I called Chevy and said, "Let's wear
our tuxes and not tell Marty."
- Bastard!
- I don't care.
- Let's sit and chat.
- Absolutely. If we only had chairs.
- Look at that.
- Oh! Oh, boy, here I go!
Be careful!
All aboard! OK, look at that.
Oh, boy!
- We should have rehearsed that.
- Yeah, it was good.
I love that picture of you so much in
Manhattan seeing a nightclub show.
And I know you grew up
in Hamilton, Ontario,
loving the crooners. Frank Sinatra.
I did. It was odd, because, you know...
I mean, this was the '60s, and all kids
my age, you know, 12, 13, 14,
were the Beatles and the Stones.
But I had this great attic bedroom,
and I had tape recorders
and record players,
and I'd go up and just listen
to the great singers
like Tony Bennett, and I'd listen to
an album, like, eight times in a row,
trying to figure out how he placed notes.
You know?
Pretty good.
But the most amazing thing for me
was Frank Sinatra.
I mean, he was a miracle.
I loved him in the '40s and the '50s,
but in the Swinging '60s...
- But it was the...
- Yeah!
But it's...
When he got into his late 70s...
that was my favorite,
because he was singing
all the wrong material, you know?
- You know?
- You met him, right?
- I did.
- Yeah.
I was terrified to meet him, I think
as often you are of your heroes.
And... But I was at this
unbelievable Hollywood party.
It was September 26th 1992.
- It was at the home of GeorgeSchlatter...
- Oh, yeah.
...the great Hollywood producer
who did Laugh-In.
And you walked into this house
and it was like you were walking into
a Hollywood wax museum.
I mean, everyone was famous.
You looked over there
and Jimmy Stewart
was telling a story about his dog, Sam.
Over there, Katharine Hepburn's
talking to Paul Newman.
She's saying, "I love Sundays, Paul.
I always did.
I wake up very early.
I have a huge bowl of bran.
The next few hours, I am indisposed
and then it's Monday."
But the most amazing moment
of all these people was I look over
and there's a 77-year-old Frank Sinatra
just standing by himself at the bar
with a drink.
So I go, "Oh..."
I have to do this.
So I go up to him and I say...
"Mr. Sinatra...
my name is Martin Short.
You have no idea.
You have no concept
of how big a fan I am of yours."
And he looked at me and said...
"I think I do."
He said, "What are you drinking, kid?"
And I said, "Oh, well,
whatever you're having, Frank."
So he turned to the bartender and said,
"Jack Daniel's."
And the bartender said,
"Straight up or on the rocks?"
But I was nervous. I thought he said,
"Straight up or relaxed?"
So I said, "Oh, I'll have it relaxed."
Frank said, "He said,
'Straight up or on the rocks?'"
So I'd known Frank 15 seconds
and I'd already pissed him off.
You know?
You know, what amazes me
about that story is
you were an adult.
Yes!
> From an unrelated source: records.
-- pv_equiv track=rewrite | github.com/branislavblazek/micro-bit | accelerometer_basic.py | write_led_code
-- ===== SOURCE A (Python) =====
-- def write_led_code(input_code, dire = 'x', rev = False):
--     code = ''.join(reversed(input_code)) if rev else input_code
--
--     final_string = ''
--     for i_row in range(5):
--         line = ''
--         for i_col in range(5):
--             news = code[i_col]
--             if dire == 'y':
--                 news = code[i_row]
--
--             line += news
--
--         line += ':'
--         final_string += line
--     return final_string
-- ===== SOURCE B (Python) =====
-- def write_led_code(input_code, dire='x', rev=False):
--     code = input_code[::-1] if rev else input_code
--     def cell(p):
--         if p % 6 == 5:
--             return ':'
--         return code[p // 6] if dire == 'y' else code[p % 6]
--     return ''.join(cell(p) for p in range(30))
-- ===== Notes on version B (the rewrite author's own statement) =====
-- stated objective: alternative
-- what changed: Replaces A's nested row/column loops accumulating line strings with one flat pass over the 30 output positions, computing each character directly from position arithmetic (p%6==5 gives ':', otherwise code[p//6] or code[p%6] depending on direction).
import Mathlib
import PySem

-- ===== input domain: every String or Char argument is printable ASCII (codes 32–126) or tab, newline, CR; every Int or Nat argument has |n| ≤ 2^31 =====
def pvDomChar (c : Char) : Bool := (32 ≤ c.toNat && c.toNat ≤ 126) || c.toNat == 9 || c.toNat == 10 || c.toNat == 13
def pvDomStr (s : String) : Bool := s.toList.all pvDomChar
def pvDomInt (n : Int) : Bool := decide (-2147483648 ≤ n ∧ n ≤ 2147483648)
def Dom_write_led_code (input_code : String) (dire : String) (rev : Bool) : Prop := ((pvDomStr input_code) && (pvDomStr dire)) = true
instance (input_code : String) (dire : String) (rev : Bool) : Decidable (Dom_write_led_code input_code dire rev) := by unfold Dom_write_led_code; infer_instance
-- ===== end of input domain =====

-- B replaces A's nested row/column loops with one flat pass over the 30 output
-- positions, each character computed from position arithmetic (alternative, not faster).

-- ===== PORT A =====
-- Port of A. Python string concatenation is done on List Char; code[i] raising
-- IndexError is PySem.List.pyGet? = none, excluded by Pre_ (the .getD ' '
-- default is never reached inside Pre_).
def write_led_code (input_code : String) (dire : String) (rev : Bool) : String :=
  let code : List Char := if rev then input_code.toList.reverse else input_code.toList
  let final : List Char := (List.range 5).foldl (fun final_string i_row =>
    let line : List Char := (List.range 5).foldl (fun line i_col =>
      let news := [(PySem.List.pyGet? code (i_col : Int)).getD ' ']
      let news := if dire = "y" then [(PySem.List.pyGet? code (i_row : Int)).getD ' '] else news
      line ++ news) []
    final_string ++ (line ++ [':'])) []
  String.ofList final

-- ===== PORT B =====
-- Port of Source B: one map over the 30 output positions; code[p] is pyGet? with the
-- .getD ' ' default unreachable inside Pre_.
def write_led_code_alt (input_code : String) (dire : String) (rev : Bool) : String :=
  let code : List Char := if rev then input_code.toList.reverse else input_code.toList
  let cell : Nat → Char := fun p =>
    if p % 6 = 5 then ':'
    else if dire = "y" then (PySem.List.pyGet? code ((p / 6 : Nat) : Int)).getD ' '
    else (PySem.List.pyGet? code ((p % 6 : Nat) : Int)).getD ' '
  String.ofList ((List.range 30).map cell)

-- ===== PRECONDITION & SPEC =====
-- Pre_ excludes exactly the inputs with fewer than 5 characters, on which A (and B) raise IndexError.
def Pre_write_led_code (input_code : String) (dire : String) (rev : Bool) : Prop :=
  5 ≤ input_code.toList.length
instance (input_code : String) (dire : String) (rev : Bool) : Decidable (Pre_write_led_code input_code dire rev) := by unfold Pre_write_led_code; infer_instance
def pvWitness_write_led_code : String × String × Bool := ("HELLO", "y", false)
def Spec_write_led_code (input_code : String) (dire : String) (rev : Bool) (out : String) : Prop := out = write_led_code_alt input_code dire rev
instance (input_code : String) (dire : String) (rev : Bool) (out : String) : Decidable (Spec_write_led_code input_code dire rev out) := by unfold Spec_write_led_code; infer_instance

-- ===== CLAIM =====
def Claim_equal_write_led_code : Prop := ∀ (input_code : String) (dire : String) (rev : Bool), Dom_write_led_code input_code dire rev → Pre_write_led_code input_code dire rev → Spec_write_led_code input_code dire rev (write_led_code input_code dire rev)

-- ===== LEMMAS AND PROOFS =====
theorem write_led_code_eq_alt (input_code : String) (dire : String) (rev : Bool)
    (h : 5 ≤ input_code.toList.length) :
    write_led_code input_code dire rev = write_led_code_alt input_code dire rev := by
  simp only [write_led_code, write_led_code_alt]
  generalize hC : (if rev then input_code.toList.reverse else input_code.toList) = code
  have hlen : 5 ≤ code.length := by
    subst hC; cases rev <;> simpa using h
  match code, hlen with
  | a :: b :: c :: d :: e :: rest, _ =>
    by_cases hd : dire = "y" <;>
      simp [hd, List.range_succ]

-- ===== VERDICT =====
theorem write_led_code_spec : Claim_equal_write_led_code := by
  intro input_code dire rev _ hpre
  exact write_led_code_eq_alt input_code dire rev hpre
I was.
You had been around. You were fairly
sophisticated. How old were you?
I was 47.
That proves my point that we always carry
this ounce of naivete with us, no matter
what we've done or where we've been.
You know, and I can prove it.
Marty and I used to go
to St. Barts every Christmas
for a visit with a bunch of friends.
And St. Barts started
as a little funky Island
with little ramshackle restaurants
on the beach,
but through the years, it became
a kind of a celebrity hang-out
and then paparazzi started to show up.
And the goal of the paparazzi
is to get the absolute worst possible
photo of you possible.
I can prove it. Here's a photo of us that
actually ran in the National Enquirer.
Oh, boy, look at that!
Look at that right there.
And they had a perfectly decent photo
of us that they didn't run.
Do you have that? There you go.
- Let me ask you this.
- OK.
I find this fascinating about you.
'Cause you have been...
for, what, eight, nine years now?
No, really.
You have been massively famous
for well over 40 years.
How odd has that been?
Well, obviously,
it's a different kind of life.
And, you know, things happen
that wouldn't happen ordinarily
and you kind of remember them.
Then eventually you just remember
the two or three kind of odd things
that happen, like... Actually,this just
happened a couple of months ago.
I was in Santa Barbara, walking down
the street, and a young girl about 16
came up to me and said,
"Did you do that movie The Jerk?"
And I said, "Yes, I did."
And she said,
"You gonna do another movie?"
It's also perfect circumstance
for left-handed compliments.
They think they're complimenting you
but they're not.
We always screen a comedy movie
to test it to see if it gets laughs.
So we did that in the '80s sometime.
We had a test screening,
and after the movie,
a woman spotted me
and came over and said,
"Oh, I love this movie!
And my husband loved it
and he hates you."
Even my own mother could do it.
I had a movie open one weekend and
on Monday, she called me up and she said,
"Oh. Some friends of mine
went to the movies last weekend,
and they couldn't get in anywhere,
so they went to see yours."
That's a...
That's a Hollywood compliment!
My mother died when she was 91.
And toward the end,
she was a little bit senile,
which is, you know, quite poignant,
but also could be sometimes quite funny.
Once I was talking to her and she said...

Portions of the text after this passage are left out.